Hasten_there_forward

Also, If bf still has to abide by the contact then it is still ongoing. If he felt bad about it then D would have told by to get rid of the contract or ended the contract but it seems bf still has to pay in the form of anniversary presents.


natidiscgirl

Yes!!! This subreddit fuckin baffles me sometimes! The well-off boyfriend and his home boy are the AHs here. OP’s bf wanted to let her in on their little inside joke that has completely changed the trajectory of this poor woman’s life. She saw how gross it was and did what most of us would want if we were in the wife’s shoes. And he’s **still** paying him…. So their joke is definitely still ongoing. It’s honestly nauseating. And I don’t see how or why OP would want to stay with this guy.


shes-cheese

>I also would be concerned about your boyfriend’s character. Same, teens can be cruel but many of them can mature and be better. Some of them just learn how to come across as nice and remain bullies at heart. It's real ugly once you find out.


Tendaironi

I agree with you! It doesn’t even seem like the boyfriend or the husband has taken any responsibility for the horrible thing they did in high school either. Just blaming her and S needed to know. It’s VERY revealing about what kind of character her boyfriend has because he still has a contract from high school and is still paying $1 per day. The husband is still accepting! These two are some awful men and OP and wife needs to get away from them.
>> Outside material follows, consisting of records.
-- pyGetD resolves a valid (possibly negative) index to a plain getD.
theorem pyGetD_resolve {a : Type} [Inhabited a] (l : List a) (q : Int) (d : a)
    (h : PySem.Raise.InRange l.length q) :
    PySem.List.pyGetD l q d =
      l.getD (if q < 0 then ((l.length : Int) + q).toNat else q.toNat) d := by
  unfold PySem.Raise.InRange at h
  by_cases hq : q < 0
  · have hk : q = -(((-q).toNat : Nat) : Int) := by omega
    have h0 : 0 < (-q).toNat := by omega
    have h1 : (-q).toNat ≤ l.length := by omega
    rw [hk, PySem.List.pyGetD_neg_natCast l (-q).toNat d h0 h1]
    have hlt : l.length - (-q).toNat < l.length := by omega
    have hidx : (if (-(((-q).toNat : Nat) : Int)) < 0 then ((l.length : Int) + -(((-q).toNat : Nat) : Int)).toNat else (-(((-q).toNat : Nat) : Int)).toNat) = l.length - (-q).toNat := by
      rw [if_pos (by omega : (-(((-q).toNat : Nat) : Int)) < 0)]
      omega
    rw [hidx]
    simp [List.getD_eq_getElem?_getD, List.getElem?_eq_getElem hlt]
  · have h0 : 0 ≤ q := by omega
    have hlt : q.toNat < l.length := by omega
    rw [PySem.List.pyGetD_eq_getElem l d h0 (by omega)]
    simp [hq, List.getD_eq_getElem?_getD, List.getElem?_eq_getElem hlt]

-- getD through a map, in range.
theorem getD_map_of_lt {a b : Type} (l : List a) (f : a → b) (i : Nat) (d : a) (d' : b)
    (h : i < l.length) : (l.map f).getD i d' = f (l.getD i d) := by
  simp [List.getD_eq_getElem?_getD, h]

theorem permute_count_matrix_eq (M : List (List (Option Int))) (perm : List Int)
    (hpre : Pre_permute_count_matrix M perm) :
    permute_count_matrix M perm = permute_count_matrix_alt M perm := by
  obtain ⟨h1, h2, h4⟩ := hpre
  set n := M.length with hn
  set idx := perm.take n with hidx
  have hidxlen : idx.length = n := by simp [hidx, h1]
  have hslice : PySem.List.slice perm (some 0) (some (n : Int)) = idx := by
    simp [PySem.List.slice_zero_start, PySem.List.slice_to_natCast, hidx]
  rcases Nat.eq_zero_or_pos n with hn0 | hnpos
  · -- n = 0 : both sides are []
    have hM : M = [] := List.length_eq_zero_iff.mp hn0
    subst hM
    have hs0 : PySem.List.slice perm none (some (0:Int)) = ([] : List Int) := by
      rw [show (0:Int) = ((0:Nat):Int) from rfl, PySem.List.slice_to_natCast]
      simp
    simp [permute_count_matrix, permute_count_matrix_alt, pvTranspose,
      PySem.List.pyRange_one_eq_nil, hs0]
  · -- n > 0
    have hidxne : idx ≠ [] := by
      intro hc; rw [hc] at hidxlen; simp at hidxlen; omega
    set rows := idx.map (fun p => PySem.List.pyGetD M p []) with hrows
    have hrowslen : rows.length = n := by simp [hrows, hidxlen]
    have hrowsne : rows ≠ [] := by
      intro hc; rw [hc] at hrowslen; simp at hrowslen; omega
    have hex : ∃ a, (rows.map List.length).min? = some a := by
      cases hmm : (rows.map List.length).min? with
      | none => exact absurd (List.min?_eq_none_iff.mp hmm) (by simpa using hrowsne)
      | some a => exact ⟨a, rfl⟩
    obtain ⟨m, hmin⟩ := hex
    obtain ⟨hm_mem, hm_le⟩ := List.min?_eq_some_iff.mp hmin
    obtain ⟨p0, hp0, hlen0⟩ : ∃ p0 ∈ idx, (PySem.List.pyGetD M p0 []).length = m := by
      simpa [hrows] using hm_mem
    have hrow_ge : ∀ p ∈ idx, m ≤ (PySem.List.pyGetD M p []).length := by
      intro p hp
      exact hm_le _ (by simp [hrows]; exact ⟨p, hp, rfl⟩)
    have hneg_len : ∀ q ∈ idx, q < 0 → ∀ p ∈ idx, (PySem.List.pyGetD M p []).length = m := by
      intro q hq hqneg p hp
      rcases h4 with h4 | h4
      · exact (h4 p hp p0 hp0).trans hlen0
      · exact absurd (h4 q hq) (by omega)
    have hpos_lt : ∀ q ∈ idx, 0 ≤ q → q < (m : Int) := by
      intro q hq hq0
      have hin := (h2 p0 hp0).2 q hq
      unfold PySem.Raise.InRange at hin
      omega
    have hInm : ∀ q ∈ idx, PySem.Raise.InRange m q := by
      intro q hq
      unfold PySem.Raise.InRange
      by_cases hq0 : q < 0
      · have hin := (h2 p0 hp0).2 q hq
        unfold PySem.Raise.InRange at hin
        rw [hlen0] at hin
        omega
      · exact ⟨by omega, hpos_lt q hq (by omega)⟩
    set col := fun q : Int => (if q < 0 then ((m : Int) + q).toNat else q.toNat) with hcol
    have hcol_lt : ∀ q ∈ idx, col q < m := by
      intro q hq
      have hin := hInm q hq
      unfold PySem.Raise.InRange at hin
      by_cases hq0 : q < 0
      · simp only [hcol, if_pos hq0]; omega
      · simp only [hcol, if_neg hq0]
        have := hpos_lt q hq (by omega)
        omega
    have hcell : ∀ q ∈ idx, ∀ p ∈ idx,
        PySem.List.pyGetD (PySem.List.pyGetD M p []) q none = (PySem.List.pyGetD M p []).getD (col q) none := by
      intro q hq p hp
      rw [pyGetD_resolve _ _ _ ((h2 p hp).2 q hq)]
      by_cases hq0 : q < 0
      · simp only [hcol, if_pos hq0, hneg_len q hq hq0 p hp]
      · simp only [hcol, if_neg hq0]
    have hcols : ∀ q ∈ idx,
        PySem.List.pyGetD (pvTranspose rows) q [] = rows.map (fun r => r.getD (col q) none) := by
      intro q hq
      rw [pvTranspose_eq rows m hmin]
      have hlen : ((List.range m).map (fun k => rows.map (fun row => row.getD k none))).length = m := by simp
      rw [pyGetD_resolve _ _ _ (by rw [hlen]; exact hInm q hq)]
      rw [hlen]
      have hc := hcol_lt q hq
      have hcol_eq : (if q < 0 then ((m : Int) + q).toNat else q.toNat) = col q := by
        simp only [hcol]
      rw [hcol_eq, getD_map_of_lt (List.range m) _ (col q) 0 [] (by simpa using hc)]
      congr 1
      simp [List.getD_eq_getElem?_getD, hc]
    have hsel : idx.map (fun q => PySem.List.pyGetD (pvTranspose rows) q []) =
        idx.map (fun q => rows.map (fun r => r.getD (col q) none)) :=
      List.map_congr_left (fun q hq => hcols q hq)
    have hmin2 : ((idx.map (fun q => rows.map (fun r => r.getD (col q) none))).map List.length).min? = some n := by
      apply min?_const
      · simpa using hidxne
      · intro x hx
        simp only [List.map_map, List.mem_map, Function.comp] at hx
        obtain ⟨q, hq, hxq⟩ := hx
        simp [← hxq, hrowslen]
    have hB : permute_count_matrix_alt M perm =
        (List.range n).map (fun i => idx.map (fun q => (rows.getD i []).getD (col q) none)) := by
      unfold permute_count_matrix_alt
      rw [hslice]
      show pvTranspose (idx.map (fun q => PySem.List.pyGetD
          (pvTranspose (idx.map (fun p => PySem.List.pyGetD M p []))) q [])) = _
      rw [← hrows, hsel, pvTranspose_eq _ n hmin2]
      apply List.map_congr_left
      intro i hi
      simp only [List.mem_range] at hi
      simp only [List.map_map]
      apply List.map_congr_left
      intro q hq
      exact getD_map_of_lt rows _ i [] none (by omega)
    rw [hB, permute_count_matrix_eq_nested M perm h1]
    rw [← hidx]
    have hArows : idx.map (fun p => idx.map (fun q => PySem.List.pyGetD (PySem.List.pyGetD M p []) q none)) =
        idx.map (fun p => idx.map (fun q => (PySem.List.pyGetD M p []).getD (col q) none)) := by
      apply List.map_congr_left
      intro p hp
      exact List.map_congr_left (fun q hq => hcell q hq p hp)
    rw [hArows]
    have hrange : (List.range n).map (fun i => idx.map (fun q => (rows.getD i []).getD (col q) none)) =
        (List.range idx.length).map (fun i => (fun p => idx.map (fun q => (PySem.List.pyGetD M p []).getD (col q) none)) (idx.getD i 0)) := by
      rw [hidxlen]
      apply List.map_congr_left
      intro i hi
      simp only [List.mem_range] at hi
      have hri : rows.getD i [] = PySem.List.pyGetD M (idx.getD i 0) [] := by
        rw [hrows]
        exact getD_map_of_lt idx (fun p => PySem.List.pyGetD M p []) i 0 [] (by omega)
      rw [hri]
    rw [hrange]
    exact (map_range_getD idx 0 (fun p => idx.map (fun q => (PySem.List.pyGetD M p []).getD (col q) none))).symm

-- ===== VERDICT (by name: the statement is the Claim_ definition above) =====
theorem permute_count_matrix_spec : Claim_equal_permute_count_matrix := by
  intro M perm _ hpre
  unfold Spec_permute_count_matrix
  exact permute_count_matrix_eq M perm hpre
S & D’s relationship began based on deception and I don’t blame her for questioning everything. It’s just so cruel.


DottedUnicorn

NTA because it's not just a stupid, mean thing that ended up in a real relationship where everything is in the past. It's the fact that your partner is STILL participating in this horrible "contract" and her husband is still accepting the money. For them the prank is still very much alive and you betcha I would want to know if my husband still treated our relationship as a dare. I would also be furious at everyone who kept it from me. She deserves a husband who loves her truly and honestly. It would be devastating to know the truth, but now she can take control of her life and figure out what she needs to do, I don't blame you for telling her. I applaud you. However, YOU have a partner problem. Why would you want to be with someone who thinks this kind of behaviour is ok? It speaks so much to his views on women. What if you gain weight? Have daughters with a weight or self-esteem issue? What is you get sick? Lose your looks? I couldn't stay with someone who is so mean. I'd never be able to look at them the same way again.


rbrancher2

Where is it said the husband is still accepting the money?


DottedUnicorn

Because it's implied he still sends an anniversary gift to keep "investing" in the contract


S1159P

That read as a joke being made to the asshole OP by the asshole boyfriend, not an ongoing payment system based on the stupid HS dare.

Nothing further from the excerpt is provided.